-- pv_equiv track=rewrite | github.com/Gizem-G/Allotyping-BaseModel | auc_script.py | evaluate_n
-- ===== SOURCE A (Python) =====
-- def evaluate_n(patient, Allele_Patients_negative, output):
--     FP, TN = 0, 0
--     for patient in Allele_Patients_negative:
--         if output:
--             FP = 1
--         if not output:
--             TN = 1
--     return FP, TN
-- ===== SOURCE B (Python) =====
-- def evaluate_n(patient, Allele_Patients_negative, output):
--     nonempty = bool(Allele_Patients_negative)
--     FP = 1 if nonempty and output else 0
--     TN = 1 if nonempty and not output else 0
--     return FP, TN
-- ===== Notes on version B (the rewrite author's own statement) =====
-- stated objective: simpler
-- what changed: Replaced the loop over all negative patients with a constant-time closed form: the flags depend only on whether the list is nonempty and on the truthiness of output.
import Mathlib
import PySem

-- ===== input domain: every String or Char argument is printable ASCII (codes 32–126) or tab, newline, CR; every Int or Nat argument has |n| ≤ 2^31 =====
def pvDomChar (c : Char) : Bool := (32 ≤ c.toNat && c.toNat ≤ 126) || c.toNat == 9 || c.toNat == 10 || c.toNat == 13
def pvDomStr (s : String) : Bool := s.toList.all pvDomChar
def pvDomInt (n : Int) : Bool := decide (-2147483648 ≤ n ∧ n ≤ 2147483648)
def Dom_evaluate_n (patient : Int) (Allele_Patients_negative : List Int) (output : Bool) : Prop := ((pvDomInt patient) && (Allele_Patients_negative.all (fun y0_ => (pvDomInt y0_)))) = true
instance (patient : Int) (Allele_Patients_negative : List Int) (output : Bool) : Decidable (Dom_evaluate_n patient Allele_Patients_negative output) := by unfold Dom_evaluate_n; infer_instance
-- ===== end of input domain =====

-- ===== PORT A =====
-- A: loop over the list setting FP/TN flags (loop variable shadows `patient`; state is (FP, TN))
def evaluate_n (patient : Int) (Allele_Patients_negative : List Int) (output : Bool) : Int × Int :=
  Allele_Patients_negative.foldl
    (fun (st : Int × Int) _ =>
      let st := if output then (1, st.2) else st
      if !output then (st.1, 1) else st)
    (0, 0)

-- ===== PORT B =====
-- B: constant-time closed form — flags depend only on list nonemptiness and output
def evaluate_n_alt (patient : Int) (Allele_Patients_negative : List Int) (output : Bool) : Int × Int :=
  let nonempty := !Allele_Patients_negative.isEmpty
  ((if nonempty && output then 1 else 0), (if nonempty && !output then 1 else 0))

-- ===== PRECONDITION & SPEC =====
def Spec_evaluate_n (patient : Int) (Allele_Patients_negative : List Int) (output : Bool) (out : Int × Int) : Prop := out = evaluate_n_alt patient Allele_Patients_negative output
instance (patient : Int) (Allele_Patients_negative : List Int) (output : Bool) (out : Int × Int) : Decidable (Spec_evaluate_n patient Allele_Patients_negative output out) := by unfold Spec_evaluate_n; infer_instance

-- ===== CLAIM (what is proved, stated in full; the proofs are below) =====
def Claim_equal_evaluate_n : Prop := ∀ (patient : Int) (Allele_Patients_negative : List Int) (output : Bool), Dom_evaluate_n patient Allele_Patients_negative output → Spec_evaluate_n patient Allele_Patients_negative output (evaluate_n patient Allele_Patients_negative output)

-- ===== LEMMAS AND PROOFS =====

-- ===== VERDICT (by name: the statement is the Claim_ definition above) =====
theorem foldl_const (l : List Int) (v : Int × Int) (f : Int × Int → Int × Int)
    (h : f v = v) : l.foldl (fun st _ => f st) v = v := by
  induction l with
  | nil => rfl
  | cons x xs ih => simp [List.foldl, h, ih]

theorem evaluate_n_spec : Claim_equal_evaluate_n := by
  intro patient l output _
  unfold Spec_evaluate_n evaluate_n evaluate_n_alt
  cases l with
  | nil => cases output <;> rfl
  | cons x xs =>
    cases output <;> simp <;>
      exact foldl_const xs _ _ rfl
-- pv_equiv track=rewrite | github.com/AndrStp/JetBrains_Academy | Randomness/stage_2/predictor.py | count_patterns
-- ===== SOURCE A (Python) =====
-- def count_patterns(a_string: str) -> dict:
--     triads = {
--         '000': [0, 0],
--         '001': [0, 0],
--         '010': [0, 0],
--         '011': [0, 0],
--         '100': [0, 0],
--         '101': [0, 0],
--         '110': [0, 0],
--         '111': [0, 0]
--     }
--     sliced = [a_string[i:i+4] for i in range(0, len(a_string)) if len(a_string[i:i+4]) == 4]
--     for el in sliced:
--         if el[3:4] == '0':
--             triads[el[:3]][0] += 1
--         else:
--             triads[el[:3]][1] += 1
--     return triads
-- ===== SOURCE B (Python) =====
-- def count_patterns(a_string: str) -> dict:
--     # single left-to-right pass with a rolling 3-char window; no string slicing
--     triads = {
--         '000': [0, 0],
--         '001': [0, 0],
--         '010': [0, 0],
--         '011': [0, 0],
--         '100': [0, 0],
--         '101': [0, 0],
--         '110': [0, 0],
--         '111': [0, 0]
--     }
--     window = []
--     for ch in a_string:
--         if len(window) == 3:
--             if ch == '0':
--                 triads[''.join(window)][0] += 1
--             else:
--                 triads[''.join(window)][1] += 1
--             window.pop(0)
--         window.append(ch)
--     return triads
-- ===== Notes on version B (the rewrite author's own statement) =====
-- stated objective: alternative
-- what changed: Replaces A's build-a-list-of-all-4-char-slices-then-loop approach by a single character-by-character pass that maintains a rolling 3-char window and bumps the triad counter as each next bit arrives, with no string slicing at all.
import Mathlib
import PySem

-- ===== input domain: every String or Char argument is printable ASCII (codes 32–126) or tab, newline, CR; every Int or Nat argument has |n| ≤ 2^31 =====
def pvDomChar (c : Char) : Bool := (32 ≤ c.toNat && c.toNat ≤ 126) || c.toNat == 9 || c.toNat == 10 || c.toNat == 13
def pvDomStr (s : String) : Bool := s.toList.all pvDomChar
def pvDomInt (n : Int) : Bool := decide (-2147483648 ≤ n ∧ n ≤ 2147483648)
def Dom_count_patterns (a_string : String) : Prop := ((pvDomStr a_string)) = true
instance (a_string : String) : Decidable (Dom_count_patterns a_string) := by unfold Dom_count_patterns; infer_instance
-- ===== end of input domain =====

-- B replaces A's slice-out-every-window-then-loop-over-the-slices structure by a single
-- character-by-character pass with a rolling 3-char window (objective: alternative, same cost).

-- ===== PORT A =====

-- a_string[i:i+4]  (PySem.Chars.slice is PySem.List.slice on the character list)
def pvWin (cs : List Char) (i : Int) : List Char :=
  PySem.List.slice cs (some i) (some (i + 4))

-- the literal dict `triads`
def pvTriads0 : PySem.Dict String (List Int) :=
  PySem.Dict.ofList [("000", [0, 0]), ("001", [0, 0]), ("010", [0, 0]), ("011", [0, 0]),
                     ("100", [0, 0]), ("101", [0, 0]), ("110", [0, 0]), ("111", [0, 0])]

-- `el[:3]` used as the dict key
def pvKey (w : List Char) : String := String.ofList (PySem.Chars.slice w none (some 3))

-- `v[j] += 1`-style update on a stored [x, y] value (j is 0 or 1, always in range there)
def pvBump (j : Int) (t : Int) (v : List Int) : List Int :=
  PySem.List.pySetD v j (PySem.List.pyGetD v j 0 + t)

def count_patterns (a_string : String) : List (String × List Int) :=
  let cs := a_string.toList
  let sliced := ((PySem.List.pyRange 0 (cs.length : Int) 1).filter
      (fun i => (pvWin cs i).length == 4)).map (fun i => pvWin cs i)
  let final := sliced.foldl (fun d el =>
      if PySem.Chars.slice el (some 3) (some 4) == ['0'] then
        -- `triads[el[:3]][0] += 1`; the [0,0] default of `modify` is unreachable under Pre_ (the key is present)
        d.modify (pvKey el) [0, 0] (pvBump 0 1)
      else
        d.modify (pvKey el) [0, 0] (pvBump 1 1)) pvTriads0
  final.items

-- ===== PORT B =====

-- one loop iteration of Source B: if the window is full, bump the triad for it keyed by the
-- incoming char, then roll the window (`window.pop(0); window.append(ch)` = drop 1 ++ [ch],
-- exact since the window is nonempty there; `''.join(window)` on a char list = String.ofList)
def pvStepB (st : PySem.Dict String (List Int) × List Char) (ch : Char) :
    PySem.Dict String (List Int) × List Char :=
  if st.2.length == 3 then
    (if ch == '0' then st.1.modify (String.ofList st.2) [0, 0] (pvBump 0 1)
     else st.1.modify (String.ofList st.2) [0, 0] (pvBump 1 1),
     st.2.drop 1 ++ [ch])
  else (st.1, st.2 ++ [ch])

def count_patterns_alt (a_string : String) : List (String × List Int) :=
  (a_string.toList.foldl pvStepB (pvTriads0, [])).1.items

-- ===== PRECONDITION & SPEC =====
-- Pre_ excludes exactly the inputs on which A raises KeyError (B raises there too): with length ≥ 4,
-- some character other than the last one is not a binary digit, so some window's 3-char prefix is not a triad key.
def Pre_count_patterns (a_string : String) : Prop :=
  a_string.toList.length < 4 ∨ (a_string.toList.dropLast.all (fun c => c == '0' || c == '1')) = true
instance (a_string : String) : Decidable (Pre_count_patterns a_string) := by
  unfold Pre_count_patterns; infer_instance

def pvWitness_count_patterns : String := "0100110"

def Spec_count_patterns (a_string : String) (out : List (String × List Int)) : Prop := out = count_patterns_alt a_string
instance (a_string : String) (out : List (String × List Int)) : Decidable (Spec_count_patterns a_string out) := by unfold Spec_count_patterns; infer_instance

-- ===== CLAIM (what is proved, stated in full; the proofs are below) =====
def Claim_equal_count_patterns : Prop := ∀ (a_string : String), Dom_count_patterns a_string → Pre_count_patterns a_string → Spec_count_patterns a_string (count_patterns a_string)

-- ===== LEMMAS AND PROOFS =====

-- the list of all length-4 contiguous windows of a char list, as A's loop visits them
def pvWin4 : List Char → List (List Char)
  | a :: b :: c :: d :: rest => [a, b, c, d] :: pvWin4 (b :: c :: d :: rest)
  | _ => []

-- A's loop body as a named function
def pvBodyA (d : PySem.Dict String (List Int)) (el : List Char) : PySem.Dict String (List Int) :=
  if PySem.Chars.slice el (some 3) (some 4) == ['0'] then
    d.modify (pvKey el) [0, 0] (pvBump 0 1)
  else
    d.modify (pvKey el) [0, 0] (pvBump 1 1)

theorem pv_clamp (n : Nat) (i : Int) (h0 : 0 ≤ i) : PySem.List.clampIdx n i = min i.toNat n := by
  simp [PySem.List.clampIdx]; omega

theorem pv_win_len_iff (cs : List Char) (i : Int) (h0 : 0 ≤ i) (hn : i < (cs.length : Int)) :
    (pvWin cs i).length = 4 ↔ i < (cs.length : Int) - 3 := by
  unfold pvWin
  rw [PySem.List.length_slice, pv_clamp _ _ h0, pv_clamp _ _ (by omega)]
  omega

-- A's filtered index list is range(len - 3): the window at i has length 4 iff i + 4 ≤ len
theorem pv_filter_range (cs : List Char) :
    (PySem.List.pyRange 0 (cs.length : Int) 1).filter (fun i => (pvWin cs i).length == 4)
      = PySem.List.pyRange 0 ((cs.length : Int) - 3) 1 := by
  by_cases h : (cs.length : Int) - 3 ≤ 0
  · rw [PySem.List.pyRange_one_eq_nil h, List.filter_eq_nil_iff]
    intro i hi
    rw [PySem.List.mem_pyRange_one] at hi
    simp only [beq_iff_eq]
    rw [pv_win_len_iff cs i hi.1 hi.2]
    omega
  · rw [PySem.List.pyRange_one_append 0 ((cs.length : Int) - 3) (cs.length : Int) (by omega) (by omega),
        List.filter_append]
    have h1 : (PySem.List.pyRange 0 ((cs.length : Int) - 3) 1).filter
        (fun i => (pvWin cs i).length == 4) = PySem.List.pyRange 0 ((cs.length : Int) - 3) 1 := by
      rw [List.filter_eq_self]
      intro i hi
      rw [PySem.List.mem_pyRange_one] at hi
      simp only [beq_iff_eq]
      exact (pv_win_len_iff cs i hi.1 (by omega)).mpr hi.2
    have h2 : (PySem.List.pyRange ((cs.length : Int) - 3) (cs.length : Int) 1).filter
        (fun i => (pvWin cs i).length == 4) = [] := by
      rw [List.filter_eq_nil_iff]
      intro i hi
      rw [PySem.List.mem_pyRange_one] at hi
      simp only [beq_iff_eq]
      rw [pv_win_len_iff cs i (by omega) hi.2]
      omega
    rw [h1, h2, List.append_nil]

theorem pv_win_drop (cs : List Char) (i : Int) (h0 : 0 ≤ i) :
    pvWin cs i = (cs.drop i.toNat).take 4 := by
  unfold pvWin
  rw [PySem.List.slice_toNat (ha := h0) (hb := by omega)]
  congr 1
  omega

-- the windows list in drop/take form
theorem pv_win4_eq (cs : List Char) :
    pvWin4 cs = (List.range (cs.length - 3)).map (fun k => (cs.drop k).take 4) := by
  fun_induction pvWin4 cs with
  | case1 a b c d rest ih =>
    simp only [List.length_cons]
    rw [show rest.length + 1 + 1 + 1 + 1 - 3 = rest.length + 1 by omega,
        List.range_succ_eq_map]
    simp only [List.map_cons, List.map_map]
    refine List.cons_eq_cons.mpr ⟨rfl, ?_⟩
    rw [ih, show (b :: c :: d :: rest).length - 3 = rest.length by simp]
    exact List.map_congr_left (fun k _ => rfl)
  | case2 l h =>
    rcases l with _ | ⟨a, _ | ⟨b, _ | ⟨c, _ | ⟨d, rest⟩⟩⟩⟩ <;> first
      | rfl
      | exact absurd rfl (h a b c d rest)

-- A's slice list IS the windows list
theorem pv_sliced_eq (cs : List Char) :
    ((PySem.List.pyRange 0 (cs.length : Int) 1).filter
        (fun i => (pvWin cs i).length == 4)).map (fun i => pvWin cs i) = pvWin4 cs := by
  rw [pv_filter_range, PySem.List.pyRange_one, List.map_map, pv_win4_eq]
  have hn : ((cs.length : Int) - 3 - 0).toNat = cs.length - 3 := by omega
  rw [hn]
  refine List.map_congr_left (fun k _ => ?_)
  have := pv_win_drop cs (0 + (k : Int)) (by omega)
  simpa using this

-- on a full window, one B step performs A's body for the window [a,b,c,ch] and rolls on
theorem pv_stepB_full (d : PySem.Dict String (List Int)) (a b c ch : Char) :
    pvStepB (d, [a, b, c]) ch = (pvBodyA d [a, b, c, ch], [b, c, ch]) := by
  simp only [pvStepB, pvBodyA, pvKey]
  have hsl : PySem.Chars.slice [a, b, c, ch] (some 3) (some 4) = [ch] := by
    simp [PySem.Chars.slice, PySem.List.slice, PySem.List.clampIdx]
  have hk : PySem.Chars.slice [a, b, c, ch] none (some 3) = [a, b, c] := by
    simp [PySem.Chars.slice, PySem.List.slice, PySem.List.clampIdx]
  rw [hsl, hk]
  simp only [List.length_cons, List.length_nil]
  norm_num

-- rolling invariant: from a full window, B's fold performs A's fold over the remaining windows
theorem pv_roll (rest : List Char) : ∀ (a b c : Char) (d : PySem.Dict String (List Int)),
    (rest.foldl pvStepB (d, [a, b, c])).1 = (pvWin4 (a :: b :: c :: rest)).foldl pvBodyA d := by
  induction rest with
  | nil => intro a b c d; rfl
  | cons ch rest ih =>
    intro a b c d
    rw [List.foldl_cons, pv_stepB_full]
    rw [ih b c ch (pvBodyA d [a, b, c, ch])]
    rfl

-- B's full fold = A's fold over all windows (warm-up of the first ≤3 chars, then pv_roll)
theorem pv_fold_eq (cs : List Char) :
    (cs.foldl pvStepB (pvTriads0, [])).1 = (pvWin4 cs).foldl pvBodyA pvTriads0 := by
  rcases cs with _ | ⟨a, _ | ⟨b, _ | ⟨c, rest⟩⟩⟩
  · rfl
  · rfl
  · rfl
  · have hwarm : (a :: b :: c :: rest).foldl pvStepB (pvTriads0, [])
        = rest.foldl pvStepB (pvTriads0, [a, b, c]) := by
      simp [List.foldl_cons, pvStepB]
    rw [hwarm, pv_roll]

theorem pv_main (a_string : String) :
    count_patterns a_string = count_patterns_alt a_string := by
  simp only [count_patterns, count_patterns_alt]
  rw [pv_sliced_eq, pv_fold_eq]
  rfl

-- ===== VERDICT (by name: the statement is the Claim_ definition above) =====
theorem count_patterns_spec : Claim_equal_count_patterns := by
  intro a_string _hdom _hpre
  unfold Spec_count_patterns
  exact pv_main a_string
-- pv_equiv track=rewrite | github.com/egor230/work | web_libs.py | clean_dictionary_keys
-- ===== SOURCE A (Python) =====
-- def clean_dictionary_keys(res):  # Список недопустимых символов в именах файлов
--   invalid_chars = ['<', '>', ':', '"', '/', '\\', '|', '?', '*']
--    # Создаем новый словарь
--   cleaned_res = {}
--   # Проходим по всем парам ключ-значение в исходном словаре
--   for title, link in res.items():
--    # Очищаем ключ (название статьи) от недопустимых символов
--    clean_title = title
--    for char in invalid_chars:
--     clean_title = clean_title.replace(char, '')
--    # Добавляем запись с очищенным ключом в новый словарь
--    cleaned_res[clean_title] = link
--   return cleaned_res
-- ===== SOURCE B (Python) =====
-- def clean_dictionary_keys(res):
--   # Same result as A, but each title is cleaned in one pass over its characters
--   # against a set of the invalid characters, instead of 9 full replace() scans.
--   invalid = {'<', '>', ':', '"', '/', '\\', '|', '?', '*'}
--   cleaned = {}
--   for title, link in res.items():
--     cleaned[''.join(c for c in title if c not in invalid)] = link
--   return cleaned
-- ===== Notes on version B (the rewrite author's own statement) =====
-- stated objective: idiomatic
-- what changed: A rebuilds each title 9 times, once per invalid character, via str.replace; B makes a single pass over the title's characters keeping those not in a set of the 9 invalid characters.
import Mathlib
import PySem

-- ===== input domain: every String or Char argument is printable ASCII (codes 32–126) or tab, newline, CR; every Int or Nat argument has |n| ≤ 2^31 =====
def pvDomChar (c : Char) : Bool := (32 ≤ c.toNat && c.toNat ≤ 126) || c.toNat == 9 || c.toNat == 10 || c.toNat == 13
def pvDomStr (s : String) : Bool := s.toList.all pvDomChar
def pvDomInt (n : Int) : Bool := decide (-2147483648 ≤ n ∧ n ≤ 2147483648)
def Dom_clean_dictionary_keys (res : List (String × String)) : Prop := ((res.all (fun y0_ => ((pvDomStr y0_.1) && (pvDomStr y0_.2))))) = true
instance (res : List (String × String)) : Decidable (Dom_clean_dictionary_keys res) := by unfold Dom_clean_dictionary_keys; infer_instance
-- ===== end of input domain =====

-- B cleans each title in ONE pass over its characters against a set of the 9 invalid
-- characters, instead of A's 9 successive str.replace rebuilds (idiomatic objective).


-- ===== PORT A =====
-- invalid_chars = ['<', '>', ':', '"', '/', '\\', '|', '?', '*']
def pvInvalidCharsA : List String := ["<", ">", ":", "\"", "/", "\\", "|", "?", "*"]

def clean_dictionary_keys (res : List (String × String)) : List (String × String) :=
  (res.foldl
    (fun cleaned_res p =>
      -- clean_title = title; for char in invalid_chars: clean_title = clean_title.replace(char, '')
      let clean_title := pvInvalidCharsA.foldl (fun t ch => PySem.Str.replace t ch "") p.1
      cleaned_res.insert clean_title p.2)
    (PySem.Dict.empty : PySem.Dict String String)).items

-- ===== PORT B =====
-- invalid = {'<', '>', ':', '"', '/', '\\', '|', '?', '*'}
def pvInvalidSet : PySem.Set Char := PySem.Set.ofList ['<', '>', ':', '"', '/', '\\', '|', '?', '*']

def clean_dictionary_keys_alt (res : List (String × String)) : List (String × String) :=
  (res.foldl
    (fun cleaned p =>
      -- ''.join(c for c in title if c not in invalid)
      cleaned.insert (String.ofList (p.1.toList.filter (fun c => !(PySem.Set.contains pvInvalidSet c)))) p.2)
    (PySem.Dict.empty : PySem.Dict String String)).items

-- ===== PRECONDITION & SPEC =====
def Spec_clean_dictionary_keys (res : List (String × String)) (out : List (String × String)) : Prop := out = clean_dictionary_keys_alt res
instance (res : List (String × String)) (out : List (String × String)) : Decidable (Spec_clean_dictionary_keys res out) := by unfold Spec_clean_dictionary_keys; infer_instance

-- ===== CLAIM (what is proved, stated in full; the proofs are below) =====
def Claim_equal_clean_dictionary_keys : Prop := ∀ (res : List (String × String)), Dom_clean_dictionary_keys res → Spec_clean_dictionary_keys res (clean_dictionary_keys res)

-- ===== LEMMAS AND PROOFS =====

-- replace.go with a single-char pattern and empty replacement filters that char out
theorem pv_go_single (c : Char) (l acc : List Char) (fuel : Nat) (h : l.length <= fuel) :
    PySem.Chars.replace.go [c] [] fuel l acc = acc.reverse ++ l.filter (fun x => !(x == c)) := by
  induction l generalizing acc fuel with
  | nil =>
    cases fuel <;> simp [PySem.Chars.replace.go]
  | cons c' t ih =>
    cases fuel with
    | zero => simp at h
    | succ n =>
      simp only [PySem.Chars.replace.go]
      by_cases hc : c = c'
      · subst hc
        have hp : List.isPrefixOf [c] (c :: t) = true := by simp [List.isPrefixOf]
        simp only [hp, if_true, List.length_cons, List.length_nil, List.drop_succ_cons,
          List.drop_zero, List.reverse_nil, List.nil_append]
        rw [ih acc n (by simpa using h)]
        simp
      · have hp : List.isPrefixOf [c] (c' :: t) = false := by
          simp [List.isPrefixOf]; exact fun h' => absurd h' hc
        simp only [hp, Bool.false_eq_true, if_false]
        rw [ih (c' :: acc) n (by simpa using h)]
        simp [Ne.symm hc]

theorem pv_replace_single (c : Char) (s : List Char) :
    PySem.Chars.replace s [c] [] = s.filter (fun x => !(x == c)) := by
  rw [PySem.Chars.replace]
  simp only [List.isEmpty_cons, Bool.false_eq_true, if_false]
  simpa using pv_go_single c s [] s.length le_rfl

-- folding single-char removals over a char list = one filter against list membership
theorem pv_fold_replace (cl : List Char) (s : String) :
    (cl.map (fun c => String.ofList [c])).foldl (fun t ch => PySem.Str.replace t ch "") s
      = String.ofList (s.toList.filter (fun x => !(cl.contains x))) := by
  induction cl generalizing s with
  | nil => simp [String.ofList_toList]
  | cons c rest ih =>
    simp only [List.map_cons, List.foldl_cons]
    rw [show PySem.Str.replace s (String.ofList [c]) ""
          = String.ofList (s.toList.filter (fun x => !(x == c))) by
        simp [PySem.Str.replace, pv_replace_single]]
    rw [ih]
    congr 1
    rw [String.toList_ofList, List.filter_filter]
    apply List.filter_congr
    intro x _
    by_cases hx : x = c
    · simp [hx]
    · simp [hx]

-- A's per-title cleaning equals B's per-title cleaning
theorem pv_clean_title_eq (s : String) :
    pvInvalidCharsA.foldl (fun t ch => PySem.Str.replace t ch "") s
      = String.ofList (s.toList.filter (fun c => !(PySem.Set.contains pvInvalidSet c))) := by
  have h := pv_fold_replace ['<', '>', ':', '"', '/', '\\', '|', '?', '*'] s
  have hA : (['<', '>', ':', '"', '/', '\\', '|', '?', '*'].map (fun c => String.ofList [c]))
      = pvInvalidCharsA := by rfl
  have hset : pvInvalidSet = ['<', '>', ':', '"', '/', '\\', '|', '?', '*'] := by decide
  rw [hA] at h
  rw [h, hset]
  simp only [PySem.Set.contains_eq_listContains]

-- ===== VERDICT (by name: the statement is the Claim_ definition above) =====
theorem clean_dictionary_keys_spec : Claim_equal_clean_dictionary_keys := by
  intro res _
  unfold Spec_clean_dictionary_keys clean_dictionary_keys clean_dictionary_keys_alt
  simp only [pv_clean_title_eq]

- - -

• **What you are asked to do**: Give again, word for word, the records from their first line to the one with "not output else 0", and leave out all else.

• **Response area**:
-- pv_equiv track=rewrite | github.com/Gizem-G/Allotyping-BaseModel | auc_script.py | evaluate_n
-- ===== SOURCE A (Python) =====
-- def evaluate_n(patient, Allele_Patients_negative, output):
--     FP, TN = 0, 0
--     for patient in Allele_Patients_negative:
--         if output:
--             FP = 1
--         if not output:
--             TN = 1
--     return FP, TN
-- ===== SOURCE B (Python) =====
-- def evaluate_n(patient, Allele_Patients_negative, output):
--     nonempty = bool(Allele_Patients_negative)
--     FP = 1 if nonempty and output else 0
--     TN = 1 if nonempty and not output else 0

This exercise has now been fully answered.